Viktor Orban’ın AB’ye Ettiğini …

Evet, sevgili okurlar, Azerbaycan Silahlı Kuvvetleri 27 Eylül-10 Kasım 2020 tarihleri arasında “44 günlük Vatan Muharebeleri”nde büyük kahramanlıklar göstererek savaş sonrası hukuksuz işgal edilen Karabağ’ın 7 rayonunun önemli bir kısmını ele geçirmiş ve Ermeni çapulcular arkasına bakmayarak kaçıp gitmişti. Bölgeyi terk eden Ermenistan silahlı kuvvetlerinin yerine âdeta ikame olan, yani bir anlamda terör görevi devralan Dağlık Karabağ Ermeni çeteleri durmayıp provokatif eylemlerini sürdürünce Azerbaycan devleti doğru ve yerinde bir kararla harekete geçmiştir. Hedef Ermenilerin Artsakh dedikleri Dağlık Karabağ’daki Ermeni çetelerini silahsızlandırmak, ‘de facto’ yönetime son vermek ve bölgede Azerbaycan’ın egemenliğini tesis etmek olarak belirlenmiştir.  19 Eylül 2023 tarihinde başlayan harekât 24 saat (23 saat 43 dakika) bile dolmadan çetelerin silah bırakıp ateşkesi kabul etmesiyle son bulmuştur. (1) Azerbaycan’ın harekata devam etmesi RF’nin araya girmesi ve silahlarını bırakmak şartıyla ateşkesi kabul eden Ermeni ayrılıkçılar, Bakü ile masaya oturmuştur.

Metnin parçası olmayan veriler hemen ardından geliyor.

-- pv_equiv track=rewrite | github.com/mtyrolski/todoist-assistant | todoist/database/dataframe.py | _find_duplicate_project_names
-- ===== SOURCE A (Python) =====
-- from collections import Counter, defaultdict
--
-- def _find_duplicate_project_names(
--     mapping_project_id_to_name: dict[str, str]
-- ) -> dict[str, list[str]]:
--     grouped_ids: dict[str, list[str]] = defaultdict(list)
--     for project_id, project_name in mapping_project_id_to_name.items():
--         grouped_ids[project_name].append(project_id)
--     return {
--         project_name: sorted(project_ids)
--         for project_name, project_ids in grouped_ids.items()
--         if len(project_ids) > 1
--     }
-- ===== SOURCE B (Python) =====
-- def _find_duplicate_project_names(mapping_project_id_to_name):
--     out = {}
--     for name in dict.fromkeys(mapping_project_id_to_name.values()):
--         ids = sorted(pid for pid, n in mapping_project_id_to_name.items() if n == name)
--         if len(ids) > 1:
--             out[name] = ids
--     return out
-- ===== Notes on version B (the rewrite author's own statement) =====
-- stated objective: alternative
-- what changed: B drops the defaultdict accumulation entirely: it walks the distinct names in first-occurrence order and, per name, gathers its ids by a filtering pass over the mapping, sorting and keeping the group only if it has more than one id.
import Mathlib
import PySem

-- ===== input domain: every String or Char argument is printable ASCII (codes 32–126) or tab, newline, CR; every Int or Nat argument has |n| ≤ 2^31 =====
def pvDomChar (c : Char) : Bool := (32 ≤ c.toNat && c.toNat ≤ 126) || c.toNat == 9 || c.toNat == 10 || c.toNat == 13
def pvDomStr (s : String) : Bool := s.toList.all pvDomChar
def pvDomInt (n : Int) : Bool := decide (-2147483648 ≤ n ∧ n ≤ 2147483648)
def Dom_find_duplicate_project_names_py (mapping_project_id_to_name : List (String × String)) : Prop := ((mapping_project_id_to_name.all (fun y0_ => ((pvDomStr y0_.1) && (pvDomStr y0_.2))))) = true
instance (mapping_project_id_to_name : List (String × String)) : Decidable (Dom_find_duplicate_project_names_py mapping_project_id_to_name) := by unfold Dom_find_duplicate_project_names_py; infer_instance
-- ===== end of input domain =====

-- B replaces the defaultdict accumulation + per-group sort by a walk over the distinct
-- names (first-occurrence order) with a filtering pass per name; alternative decomposition,
-- same results, not claimed faster.

-- ===== PORT A =====
def find_duplicate_project_names_py (mapping_project_id_to_name : List (String × String)) : List (String × List String) :=
  -- grouped_ids[project_name].append(project_id) over items; then the dict comprehension:
  -- keep groups with more than one id, sorted
  (mapping_project_id_to_name.foldl
      (fun d p => d.modify p.2 [] (fun v => v ++ [p.1]))
      (PySem.Dict.empty : PySem.Dict String (List String))).items.foldl
    (fun acc p => if p.2.length > 1 then acc ++ [(p.1, PySem.List.sorted p.2 (fun x => x) false)] else acc) []

-- ===== PORT B =====
def find_duplicate_project_names_py_alt (mapping_project_id_to_name : List (String × String)) : List (String × List String) :=
  -- for name in dict.fromkeys(values): ids = sorted(pid for pid, n in items if n == name)
  (PySem.List.dedup (mapping_project_id_to_name.map Prod.snd)).foldl
    (fun out name =>
      if (PySem.List.sorted ((mapping_project_id_to_name.filter (fun p => p.2 == name)).map Prod.fst) (fun x => x) false).length > 1
      then out ++ [(name, PySem.List.sorted ((mapping_project_id_to_name.filter (fun p => p.2 == name)).map Prod.fst) (fun x => x) false)]
      else out) []

-- ===== PRECONDITION & SPEC =====
def Spec_find_duplicate_project_names_py (mapping_project_id_to_name : List (String × String)) (out : List (String × List String)) : Prop := out = find_duplicate_project_names_py_alt mapping_project_id_to_name
instance (mapping_project_id_to_name : List (String × String)) (out : List (String × List String)) : Decidable (Spec_find_duplicate_project_names_py mapping_project_id_to_name out) := by unfold Spec_find_duplicate_project_names_py; infer_instance

-- ===== CLAIM (what is proved, stated in full; the proofs are below) =====
def Claim_equal_find_duplicate_project_names_py : Prop := ∀ (mapping_project_id_to_name : List (String × String)), Dom_find_duplicate_project_names_py mapping_project_id_to_name → Spec_find_duplicate_project_names_py mapping_project_id_to_name (find_duplicate_project_names_py mapping_project_id_to_name)

-- ===== LEMMAS AND PROOFS =====

-- the ids collected for a given name, in mapping order (shared description of both ports)
def pvGroup (m : List (String × String)) (n : String) : List String :=
  (m.filter (fun p => p.2 == n)).map Prod.fst

-- A's grouping fold, rewritten over the swapped pair list (to match the PySem grouping lemmas)
lemma grouped_eq_swap (m : List (String × String)) :
    m.foldl (fun d p => d.modify p.2 [] (fun v => v ++ [p.1])) (PySem.Dict.empty : PySem.Dict String (List String))
    = (m.map (fun p => (p.2, p.1))).foldl (fun (d : PySem.Dict String (List String)) (p : String × String) => d.modify p.1 [] (fun v => v ++ [p.2])) PySem.Dict.empty := by
  rw [List.foldl_map]

lemma grouped_items_eq (m : List (String × String)) :
    (m.foldl (fun d p => d.modify p.2 [] (fun v => v ++ [p.1])) (PySem.Dict.empty : PySem.Dict String (List String))).items
    = (PySem.List.dedup (m.map Prod.snd)).map (fun n => (n, pvGroup m n)) := by
  rw [grouped_eq_swap]
  set l := m.map (fun p => (p.2, p.1)) with hl
  have hnd : ((l.foldl (fun (d : PySem.Dict String (List String)) (p : String × String) => d.modify p.1 [] (fun v => v ++ [p.2])) (PySem.Dict.empty : PySem.Dict String (List String)))).keys.Nodup := by
    have := PySem.Dict.nodup_keys_foldl_modify_key (l := l) (key := Prod.fst)
      (d0 := ([] : List String)) (f := fun _ p => fun v => v ++ [p.2]) (d := PySem.Dict.empty)
      (by simp [PySem.Dict.keys_empty])
    exact this
  rw [PySem.Dict.items_eq_map_keys _ hnd ([] : List String)]
  have hkeys : ((l.foldl (fun (d : PySem.Dict String (List String)) (p : String × String) => d.modify p.1 [] (fun v => v ++ [p.2])) (PySem.Dict.empty : PySem.Dict String (List String)))).keys
      = PySem.List.dedup (m.map Prod.snd) := by
    rw [PySem.Dict.keys_foldl_modify_key]
    simp [hl, PySem.Dict.keys_empty, PySem.Set.update_nil_left, List.map_map]
    rfl
  rw [hkeys]
  apply List.map_congr_left
  intro n _
  congr 1
  rw [PySem.Dict.getD_foldl_modify_append, PySem.Dict.getD_empty]
  simp [hl, pvGroup, List.filter_map, Function.comp_def, List.map_map]

-- ===== VERDICT (by name: the statement is the Claim_ definition above) =====
theorem find_duplicate_project_names_py_spec : Claim_equal_find_duplicate_project_names_py := by
  intro m _
  unfold Spec_find_duplicate_project_names_py find_duplicate_project_names_py find_duplicate_project_names_py_alt
  rw [grouped_items_eq, List.foldl_map]
  apply PySem.List.foldl_congr_mem
  intro acc n _
  simp only [pvGroup, PySem.List.length_sorted]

Daha sonra olabilecekleri önceden bilen Güney Kafkasya’nın en deneyimli siyasetçisi Azerbaycan Cumhurbaşkanı İlham Aliyev, Ermenistan yönetiminin “zorla yerinden edilmiş kişiler” olarak tanımladığı Ermeni vatandaşların haklarının “garanti altına alınacağı” sözünü vermiştir.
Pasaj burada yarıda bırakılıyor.